We examine the linear regression problem in a challenging high-dimensional setting with correlated predictors to explain and predict relevant quantities, with explicitly allowing the regression coefficient to vary from sparse to dense. Most classical high-dimensional regression estimators require some degree of sparsity. We discuss the more recent concepts of variable screening and random projection as computationally fast dimension reduction tools, and propose a new random projection matrix tailored to the linear regression problem with a theoretical bound on the gain in expected prediction error over conventional random projections. Around this new random projection, we built the Sparse Projected Averaged Regression (SPAR) method combining probabilistic variable screening steps with the random projection steps to obtain an ensemble of small linear models. In difference to existing methods, we introduce a thresholding parameter to obtain some degree of sparsity. In extensive simulations and two real data applications we guide through the elements of this method and compare prediction and variable selection performance to various competitors.

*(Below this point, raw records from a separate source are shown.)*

-- Source B's bit scan finds a set bit of x inside the table with index bit b clear
theorem pvBitScan_iff (K b : Nat) (xn : Nat) : ∀ (jn : Nat),
    (pvBitScan (((2 ^ K : Nat) : Int)) (((2 ^ b : Nat) : Int)) ((xn : Nat) : Int) ((jn : Nat) : Int) = true)
      ↔ ∃ i, xn.testBit i = true ∧ jn + i < 2 ^ K ∧ (jn + i) % 2 ^ (b + 1) < 2 ^ b := by
  induction xn using Nat.strong_induction_on with
  | _ xn ih =>
    intro jn
    unfold pvBitScan
    by_cases hx : 0 < xn
    · rw [dif_pos (by exact_mod_cast hx)]
      by_cases hj : (2 : Nat) ^ K ≤ jn
      · rw [if_pos (by exact_mod_cast hj)]
        simp only [Bool.false_eq_true, false_iff]
        rintro ⟨i, -, h2, -⟩
        omega
      · rw [if_neg (by exact_mod_cast hj)]
        rw [pvBandOneBit, pvBandPowZero]
        by_cases h0 : (xn.testBit 0 && !jn.testBit b) = true
        · rw [if_pos h0]
          simp only [Bool.and_eq_true, Bool.not_eq_eq_eq_not, Bool.not_true] at h0
          simp only [true_iff]
          exact ⟨0, h0.1, by omega, by
            have := (pvBitClear_iff jn b).mp (by simpa using h0.2)
            simpa using this⟩
        · rw [if_neg h0]
          have hsh : ((xn : Nat) : Int) >>> (1 : Nat) = (((xn >>> 1 : Nat) : Nat) : Int) := rfl
          have hj1 : ((jn : Nat) : Int) + 1 = (((jn + 1 : Nat) : Nat) : Int) := by push_cast; ring
          have hlt : xn >>> 1 < xn := by
            rw [Nat.shiftRight_one]
            exact Nat.div_lt_self hx (by norm_num)
          rw [hsh, hj1, ih (xn >>> 1) hlt (jn + 1)]
          simp only [Bool.and_eq_true, Bool.not_eq_eq_eq_not, Bool.not_true, not_and] at h0
          constructor
          · rintro ⟨i, h1, h2, h3⟩
            refine ⟨i + 1, ?_, by omega, by
              have : jn + 1 + i = jn + (i + 1) := by omega
              rw [this] at h3
              exact h3⟩
            rw [Nat.testBit_add_one]
            rw [Nat.shiftRight_one] at h1
            exact h1
          · rintro ⟨i, h1, h2, h3⟩
            cases i with
            | zero =>
              exfalso
              have hcl : jn.testBit b = false := by
                apply (pvBitClear_iff jn b).mpr
                simpa using h3
              have := h0 (by simpa using h1)
              rw [hcl] at this
              exact this rfl
            | succ i =>
              refine ⟨i, ?_, by omega, by
                have : jn + 1 + i = jn + (i + 1) := by omega
                rw [this]
                exact h3⟩
              rw [Nat.shiftRight_one, ← Nat.testBit_add_one]
              exact h1
    · have hx0 : xn = 0 := by omega
      subst hx0
      rw [dif_neg (by exact_mod_cast hx)]
      simp only [Bool.false_eq_true, false_iff]
      rintro ⟨i, h1, -⟩
      simp [Nat.zero_testBit] at h1

-- B's sparse difference scan decides pvDep
theorem pvInnerB (tt : Int) (K b : Nat) (_hb : b < K) :
    pvBitScan (((2 ^ K : Nat) : Int)) (((2 ^ b : Nat) : Int))
        (PySem.Int.bxor tt (tt >>> (2 ^ b : Nat))) 0
      = pvDepB (pvAbs tt) K b := by
  rw [pvXorWord]
  set u := pvAbs tt
  have h0 : (0 : Int) = ((0 : Nat) : Int) := rfl
  rw [h0]
  have hiff : (∃ i, (u ^^^ u >>> 2 ^ b).testBit i = true ∧ 0 + i < 2 ^ K ∧ (0 + i) % 2 ^ (b + 1) < 2 ^ b)
      ↔ pvDep u K b := by
    constructor
    · rintro ⟨i, h1, h2, h3⟩
      rw [Nat.testBit_xor, Nat.testBit_shiftRight] at h1
      refine ⟨i, by omega, by simpa using h3, ?_⟩
      rw [Nat.add_comm (2 ^ b) i] at h1
      intro he
      rw [he] at h1
      simp at h1
    · rintro ⟨i, h1, h2, h3⟩
      refine ⟨i, ?_, by omega, by simpa using h2⟩
      rw [Nat.testBit_xor, Nat.testBit_shiftRight, Nat.add_comm (2 ^ b) i]
      cases hu : u.testBit i <;> cases hv : u.testBit (i + 2 ^ b) <;> simp_all
  by_cases hd : pvDep u K b
  · rw [(pvDepB_eq _ _ _).mpr hd]
    exact (pvBitScan_iff K b _ 0).mpr (hiff.mpr hd)
  · rw [pvDepB_false _ _ _ hd]
    cases hB : pvBitScan (((2 ^ K : Nat) : Int)) (((2 ^ b : Nat) : Int)) (((u ^^^ u >>> 2 ^ b : Nat) : Int)) (((0 : Nat) : Int))
    · rfl
    · exact absurd (hiff.mp ((pvBitScan_iff K b _ 0).mp hB)) hd

-- reflecting a countP over range K
theorem pvCountP_reflect (K : Nat) (p : Nat → Bool) :
    (List.range K).countP (fun c => p (K - 1 - c)) = (List.range K).countP p := by
  have hrev : (List.range K).map (fun i => K - 1 - i) = (List.range K).reverse := by
    rw [List.range_eq_range', List.reverse_range']
    simp
    rw [← List.range_eq_range']
  calc (List.range K).countP (fun c => p (K - 1 - c))
      = ((List.range K).map (fun i => K - 1 - i)).countP p := by
        rw [List.countP_map]; rfl
    _ = ((List.range K).reverse).countP p := by rw [hrev]
    _ = (List.range K).countP p := List.countP_reverse

-- A's port counts pvDep over the coordinates
theorem essential_arity_eq (tt : Int) (K : Nat) (_hK : 0 < K) :
    essential_arity tt (K : Int) =
      ((List.range K).countP (fun b => pvDepB (pvAbs tt) K b) : Int) := by
  unfold essential_arity
  have hts : ((2 : Int) ^ ((K : Int)).toNat) = (2 : Int) ^ K := by
    rw [Int.toNat_natCast]
  rw [hts, PySem.List.pyRange_zero_natCast, List.foldl_map]
  rw [PySem.List.foldl_congr_mem _ _
      (fun dep_count (c : Nat) =>
        if pvDepB (pvAbs tt) K (K - 1 - c) = true then dep_count + 1 else dep_count) _
      ?_]
  · rw [PySem.List.foldl_count_if, zero_add]
    rw [Int.natCast_inj]
    exact pvCountP_reflect K (fun b => pvDepB (pvAbs tt) K b)
  · intro acc c hc
    rw [List.mem_range] at hc
    have hb : ((K : Int) - 1 - (c : Int)).toNat = K - 1 - c := by omega
    dsimp only
    rw [pvBreakScan_eq tt (K : Int) (c : Int) ((2:Int) ^ K) ((2:Int) ^ K - 0).toNat 0 (by omega)]
    rw [hb, pvInnerA tt K (K - 1 - c) (by omega)]

-- B's port counts pvDep over the bit positions
theorem essential_arity_alt_eq (tt : Int) (K : Nat) (_hK : 0 < K) :
    essential_arity_alt tt (K : Int) =
      ((List.range K).countP (fun b => pvDepB (pvAbs tt) K b) : Int) := by
  unfold essential_arity_alt
  rw [if_neg (by exact_mod_cast (by omega : ¬ ((K : Int) ≤ 0)))]
  simp only [Int.toNat_natCast]
  rw [PySem.List.pyRange_zero_natCast, List.foldl_map]
  rw [PySem.List.foldl_congr_mem _ _
      (fun dep_count (b : Nat) =>
        if pvDepB (pvAbs tt) K b = true then dep_count + 1 else dep_count) _
      ?_]
  · rw [PySem.List.foldl_count_if, zero_add]
  · intro acc b hb
    rw [List.mem_range] at hb
    dsimp only
    simp only [Int.toNat_natCast, pvOneShlI, pvOneShl]
    rw [pvInnerB tt K b hb]

-- ===== VERDICT (by name: the statement is the Claim_ definition above) =====
theorem essential_arity_spec : Claim_equal_essential_arity := by
  intro tt k _
  unfold Spec_essential_arity
  by_cases hk : k ≤ 0
  · have hempty : PySem.List.pyRange 0 k = [] := by
      apply List.eq_nil_iff_forall_not_mem.mpr
      intro x hx
      have := PySem.List.mem_pyRange_one.mp hx
      omega
    unfold essential_arity essential_arity_alt
    rw [if_pos hk]
    simp [hempty]
  · obtain ⟨K, rfl⟩ : ∃ K : Nat, k = (K : Int) :=
      ⟨k.toNat, (Int.toNat_of_nonneg (by omega)).symm⟩
    have hK : 0 < K := by exact_mod_cast (by omega : (0:Int) < (K : Int))
    rw [essential_arity_eq tt K hK, essential_arity_alt_eq tt K hK]
-- pv_equiv track=rewrite | github.com/oculi-s/Programmers | 문자열의 아름다움.py | solution
-- ===== SOURCE A (Python) =====
-- def solution(s):
--     N = len(s)
--     if s == s[0]*N:
--         return 0
--     else:
--         V = [[j-i for j in range(N)] for i in range(N)]
--         t = 0
--         for i in range(len(s)):
--             for j in range(i+1,len(s)):
--                 if s[j] == s[i]:
--                     V[i][j] = V[i][j-1]
--             t += sum(V[i][i:])
--         return t
-- ===== SOURCE B (Python) =====
-- def solution(s):
--     N = len(s)
--     total = 0
--     for m in range(N):
--         total += m * (m + 1) // 2
--     # runs[k] = length of the maximal block of equal characters starting at k
--     runs = [0] * N
--     for k in range(N - 1, -1, -1):
--         runs[k] = runs[k + 1] + 1 if k + 1 < N and s[k + 1] == s[k] else 1
--     seen = {}
--     sub = 0
--     for k in range(N):
--         sub += runs[k] * seen.get(s[k], 0)
--         seen[s[k]] = seen.get(s[k], 0) + 1
--     return total - sub
-- ===== Notes on version B (the rewrite author's own statement) =====
-- stated objective: faster
-- what changed: A builds an N x N matrix of pair distances and rewrites/sums each row; B makes one linear pass: total answer = sum of triangular numbers minus, for each position k, (length of the equal-character run starting at k) times the number of earlier occurrences of s[k], counted with a dictionary.
import Mathlib
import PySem

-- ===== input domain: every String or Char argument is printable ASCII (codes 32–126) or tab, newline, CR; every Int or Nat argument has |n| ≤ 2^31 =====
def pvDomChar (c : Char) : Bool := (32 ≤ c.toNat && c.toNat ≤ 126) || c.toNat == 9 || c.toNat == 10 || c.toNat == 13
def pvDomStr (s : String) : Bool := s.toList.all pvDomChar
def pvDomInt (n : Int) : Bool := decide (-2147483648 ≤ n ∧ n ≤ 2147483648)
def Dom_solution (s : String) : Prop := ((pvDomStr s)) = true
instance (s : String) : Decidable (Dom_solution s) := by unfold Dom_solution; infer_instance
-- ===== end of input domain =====

-- B replaces A's quadratic matrix of pair distances by a linear pass: a triangular-number
-- total minus, for each position, its run length times the number of earlier equal characters.

-- ===== PORT A =====
def solution (s : String) : Int :=
  let cs := s.toList
  let N := cs.length
  if cs = List.replicate N (cs.getD 0 ' ') then 0
  else
    let V0 : List (List Int) := (List.range N).map (fun (i : Nat) => (List.range N).map (fun (j : Nat) => (j : Int) - (i : Int)))
    let st := (List.range N).foldl (fun (st : List (List Int) × Int) i =>
      let V1 := (List.range' (i+1) (N - (i+1))).foldl (fun V j =>
          if cs.getD j ' ' = cs.getD i ' ' then
            V.set i ((V.getD i []).set j ((V.getD i []).getD (j-1) 0))
          else V) st.1
      (V1, st.2 + ((V1.getD i []).drop i).sum)) (V0, 0)
    st.2
-- pv_equiv track=rewrite | github.com/idrakseyfullayev/filmproject | filmpr/account/views.py | has_num_alpha_symbol
-- ===== SOURCE A (Python) =====
-- def has_num_alpha_symbol(t):
--     num = "0123456789"
--     alpha = "abcdefghijklmnopqrstuvwxyz"
--     symbol = "~!@#$%^&*()_+:|\\/?><.,"
--     x = False
--     y = False
--     z = False
--     for i in t:
--         if i in num:
--             x = True
--         if i in alpha:
--             y = True
--         if i in symbol:
--             z = True
--         if x and y and z:
--                 break
--     if x and y and z:
--         return True
--     else:
--         return False
-- ===== SOURCE B (Python) =====
-- def has_num_alpha_symbol(t):
--     num = "0123456789"
--     alpha = "abcdefghijklmnopqrstuvwxyz"
--     symbol = "~!@#$%^&*()_+:|\\/?><.,"
--     return (any(c in num for c in t)
--             and any(c in alpha for c in t)
--             and any(c in symbol for c in t))
-- ===== Notes on version B (the rewrite author's own statement) =====
-- stated objective: idiomatic
-- what changed: Replaced the single fused flag-setting loop with early break by three independent short-circuiting any() membership scans, one per character class.
import Mathlib
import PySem

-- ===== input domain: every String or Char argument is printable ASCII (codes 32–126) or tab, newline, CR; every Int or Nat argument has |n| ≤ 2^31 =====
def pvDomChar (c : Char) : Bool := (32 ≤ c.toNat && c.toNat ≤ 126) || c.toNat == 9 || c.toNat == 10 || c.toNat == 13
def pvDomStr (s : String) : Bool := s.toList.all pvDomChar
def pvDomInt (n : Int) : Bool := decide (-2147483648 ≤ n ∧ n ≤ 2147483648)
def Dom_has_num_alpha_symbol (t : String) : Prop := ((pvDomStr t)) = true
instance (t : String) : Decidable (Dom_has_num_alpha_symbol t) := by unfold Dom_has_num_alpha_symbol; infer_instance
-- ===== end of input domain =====

-- B replaces A's single fused flag-setting loop (with early break) by three
-- independent short-circuiting membership scans, one per character class (idiomatic).


-- ===== PORT A =====
-- the three character-class constants of A (shared literals; both ports use the same classes)
def pvNum : List Char := "0123456789".toList
def pvAlpha : List Char := "abcdefghijklmnopqrstuvwxyz".toList
def pvSymbol : List Char := "~!@#$%^&*()_+:|\\/?><.,".toList

-- A's loop: three flags, updated per character, early break once all three hold
def pvLoopA : List Char → Bool → Bool → Bool → Bool
  | [], x, y, z => x && y && z
  | c :: cs, x, y, z =>
    let x' := if pvNum.contains c then true else x
    let y' := if pvAlpha.contains c then true else y
    let z' := if pvSymbol.contains c then true else z
    if x' && y' && z' then true else pvLoopA cs x' y' z'

def has_num_alpha_symbol (t : String) : Bool :=
  pvLoopA t.toList false false false

-- ===== PORT B =====
def has_num_alpha_symbol_alt (t : String) : Bool :=
  t.toList.any (fun c => pvNum.contains c)
    && t.toList.any (fun c => pvAlpha.contains c)
    && t.toList.any (fun c => pvSymbol.contains c)

-- ===== PRECONDITION & SPEC =====
def Spec_has_num_alpha_symbol (t : String) (out : Bool) : Prop := out = has_num_alpha_symbol_alt t
instance (t : String) (out : Bool) : Decidable (Spec_has_num_alpha_symbol t out) := by unfold Spec_has_num_alpha_symbol; infer_instance

-- ===== CLAIM (what is proved, stated in full; the proofs are below) =====
def Claim_equal_has_num_alpha_symbol : Prop := ∀ (t : String), Dom_has_num_alpha_symbol t → Spec_has_num_alpha_symbol t (has_num_alpha_symbol t)

-- ===== LEMMAS AND PROOFS =====
theorem pvLoopA_char (l : List Char) (x y z : Bool) :
    pvLoopA l x y z =
      ((x || l.any (fun c => pvNum.contains c))
        && (y || l.any (fun c => pvAlpha.contains c))
        && (z || l.any (fun c => pvSymbol.contains c))) := by
  induction l generalizing x y z with
  | nil => simp [pvLoopA]
  | cons c cs ih =>
    simp only [pvLoopA, List.any_cons, ih]
    by_cases hn : c ∈ pvNum <;>
      by_cases ha : c ∈ pvAlpha <;>
        by_cases hs : c ∈ pvSymbol <;>
          simp [List.contains_eq_mem, hn, ha, hs] <;>
            cases x <;> cases y <;> cases z <;> simp [hn, ha, hs]

-- ===== VERDICT (by name: the statement is the Claim_ definition above) =====
theorem has_num_alpha_symbol_spec : Claim_equal_has_num_alpha_symbol := by
  intro t _
  unfold Spec_has_num_alpha_symbol has_num_alpha_symbol has_num_alpha_symbol_alt
  simp [pvLoopA_char]
-- pv_equiv track=rewrite | github.com/acederberg/quarto-maths | dsa/leetcode/parentheses/__init__.py | parse
-- ===== SOURCE A (Python) =====
-- from typing import Iterator
--
-- def parse(expression: str) -> Iterator[tuple[str, str]]:
--
--     current = ""
--     for char in expression:
--         if char.isnumeric():
--             current += char
--         else:
--             yield (current, char)
--             current = ""
--
--     yield (current, "")
-- ===== SOURCE B (Python) =====
-- def parse(expression):
--     i, n = 0, len(expression)
--     while i < n:
--         j = i
--         while j < n and expression[j].isnumeric():
--             j += 1
--         if j < n:
--             yield (expression[i:j], expression[j])
--             i = j + 1
--         else:
--             yield (expression[i:j], "")
--             return
--     yield ("", "")
-- ===== Notes on version B (the rewrite author's own statement) =====
-- stated objective: alternative
-- what changed: Replaced A's single accumulate-and-reset pass (a running 'current' buffer reset at each separator) with a nested two-pointer run scanner that consumes each maximal numeric run with an inner loop and slices it out, returning early on a trailing run.
import Mathlib
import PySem

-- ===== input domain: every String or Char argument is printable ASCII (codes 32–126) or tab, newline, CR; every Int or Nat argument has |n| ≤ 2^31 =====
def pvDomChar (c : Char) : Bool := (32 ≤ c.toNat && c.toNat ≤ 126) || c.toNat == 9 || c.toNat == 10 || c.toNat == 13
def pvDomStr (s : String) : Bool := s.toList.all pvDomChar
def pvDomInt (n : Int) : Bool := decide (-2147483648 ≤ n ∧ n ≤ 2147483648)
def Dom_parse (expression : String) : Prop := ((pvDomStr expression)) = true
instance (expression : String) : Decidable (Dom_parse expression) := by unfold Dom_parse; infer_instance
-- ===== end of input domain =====

-- B replaces A's accumulate-and-reset pass with a nested two-pointer run scanner; objective: alternative decomposition.
-- Python's str.isnumeric coincides with PySem.Chars.isdigit on the ASCII domain Dom_parse.

-- ===== PORT A =====
-- A's loop: 'current' accumulator, reset at each non-numeric char; final (current, "") yield.
def parseGoA : List Char → List Char → List (String × String)
  | [], current => [(String.ofList current, "")]
  | c :: cs, current =>
      if PySem.Chars.isdigit c then parseGoA cs (current ++ [c])
      else (String.ofList current, String.ofList [c]) :: parseGoA cs []

def parse (expression : String) : List (String × String) :=
  parseGoA expression.toList []

-- ===== PORT B =====
-- B's outer while over the remaining suffix; the inner while 'j' loop over the
-- maximal numeric run is takeWhile/dropWhile; early return on a trailing run,
-- final ("","") when the loop exhausts the string via a separator.
def parseGoB : List Char → List (String × String)
  | [] => [("", "")]
  | c :: cs =>
      match _h : (c :: cs).dropWhile PySem.Chars.isdigit with
      | [] => [(String.ofList ((c :: cs).takeWhile PySem.Chars.isdigit), "")]
      | d :: rest =>
          (String.ofList ((c :: cs).takeWhile PySem.Chars.isdigit), String.ofList [d]) :: parseGoB rest
  termination_by l => l.length
  decreasing_by
    have h1 : ((c :: cs).dropWhile PySem.Chars.isdigit).length ≤ (c :: cs).length :=
      List.length_dropWhile_le _ _
    rw [_h] at h1
    simp at h1 ⊢
    omega

def parse_alt (expression : String) : List (String × String) :=
  parseGoB expression.toList

-- ===== PRECONDITION & SPEC =====
def Spec_parse (expression : String) (out : List (String × String)) : Prop := out = parse_alt expression
instance (expression : String) (out : List (String × String)) : Decidable (Spec_parse expression out) := by unfold Spec_parse; infer_instance

-- ===== CLAIM (what is proved, stated in full; the proofs are below) =====
def Claim_equal_parse : Prop := ∀ (expression : String), Dom_parse expression → Spec_parse expression (parse expression)

-- ===== LEMMAS AND PROOFS =====

/-- Prepend `acc` to the first component of the head (empty list stays empty). -/
def consAcc (acc : List Char) : List (String × String) → List (String × String)
  | [] => []
  | (s, t) :: r => (String.ofList acc ++ s, t) :: r

/-- Non-dependent unfolding of `parseGoB` (the `[]` case folds into the run case since
`String.ofList [] = ""`). -/
theorem parseGoB_eq (l : List Char) : parseGoB l =
    match l.dropWhile PySem.Chars.isdigit with
    | [] => [(String.ofList (l.takeWhile PySem.Chars.isdigit), "")]
    | d :: rest => (String.ofList (l.takeWhile PySem.Chars.isdigit), String.ofList [d]) :: parseGoB rest := by
  cases l with
  | nil => rw [parseGoB]; simp
  | cons c cs =>
      rw [parseGoB]
      rcases h : (c :: cs).dropWhile PySem.Chars.isdigit with _ | ⟨d, rest⟩ <;> rfl

theorem consAcc_nil (l : List (String × String)) : consAcc [] l = l := by
  cases l with
  | nil => rfl
  | cons p r => cases p; simp [consAcc]

theorem consAcc_consAcc (a b : List Char) (l : List (String × String)) :
    consAcc a (consAcc b l) = consAcc (a ++ b) l := by
  cases l with
  | nil => rfl
  | cons p r => cases p; simp [consAcc, String.ofList_append, String.append_assoc]

theorem parseGoB_cons_digit (c : Char) (cs : List Char) (hc : PySem.Chars.isdigit c = true) :
    parseGoB (c :: cs) = consAcc [c] (parseGoB cs) := by
  rw [parseGoB_eq (c :: cs), parseGoB_eq cs]
  have hdw : (c :: cs).dropWhile PySem.Chars.isdigit = cs.dropWhile PySem.Chars.isdigit := by
    simp [List.dropWhile, hc]
  have htw : (c :: cs).takeWhile PySem.Chars.isdigit = c :: cs.takeWhile PySem.Chars.isdigit := by
    simp [List.takeWhile, hc]
  rw [hdw, htw]
  cases hdw2 : cs.dropWhile PySem.Chars.isdigit with
  | nil => simp [consAcc, ← String.ofList_append]
  | cons d rest => simp [consAcc, ← String.ofList_append]

theorem parseGoA_eq (cs : List Char) : ∀ acc, parseGoA cs acc = consAcc acc (parseGoB cs) := by
  induction cs with
  | nil =>
      intro acc
      simp [parseGoA, parseGoB, consAcc]
  | cons c cs ih =>
      intro acc
      by_cases hc : PySem.Chars.isdigit c = true
      · rw [parseGoA]
        simp only [hc, if_true]
        rw [ih, parseGoB_cons_digit c cs hc, consAcc_consAcc]
      · have hc' : PySem.Chars.isdigit c = false := by
          cases h : PySem.Chars.isdigit c
          · rfl
          · exact absurd h hc
        rw [parseGoA]
        simp only [hc', if_false, Bool.false_eq_true]
        rw [ih [], consAcc_nil]
        rw [parseGoB_eq (c :: cs)]
        have hdw : (c :: cs).dropWhile PySem.Chars.isdigit = c :: cs := by
          simp [List.dropWhile, hc']
        have htw : (c :: cs).takeWhile PySem.Chars.isdigit = [] := by
          simp [List.takeWhile, hc']
        rw [hdw, htw]
        simp [consAcc]

-- ===== VERDICT (by name: the statement is the Claim_ definition above) =====
theorem parse_spec : Claim_equal_parse := by
  intro e _
  unfold Spec_parse parse parse_alt
  rw [parseGoA_eq, consAcc_nil]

For prediction, our method performs at least as good as the best competitors in most settings with a high number of truly active variables, while variable selection remains a hard task for all methods in high dimensions.

翻译：我们研究了具有挑战性的高维线性回归问题，其中预测变量之间存在相关性，旨在解释和预测相关变量，并明确允许回归系数从稀疏到稠密变化。大多数经典的高维回归估计量都需要一定程度的稀疏性。我们讨论了变量筛选和随机投影作为计算快速的降维工具的最新概念，并提出了一种新的随机投影矩阵，该矩阵针对线性回归问题设计，具有相对于传统随机投影在期望预测误差上改进的理论界。基于这一新的随机投影，我们构建了稀疏投影平均回归（SPAR）方法，该方法将概率变量筛选步骤与随机投影步骤相结合，以获得一组小型线性模型的集成。与现有方法不同，我们引入了一个阈值参数以实现一定程度的稀疏性。通过大量模拟和两个实际数据应用，我们介绍了该方法的各个要素，并将其预测性能与变量选择性能与多种竞争方法进行比较。在预测方面，当真正活跃变量数量较多时，我们的方法在大多数情况下的表现至少与最佳竞争方法相当，而在高维设置下，所有方法的变量选择仍然是一项艰巨任务。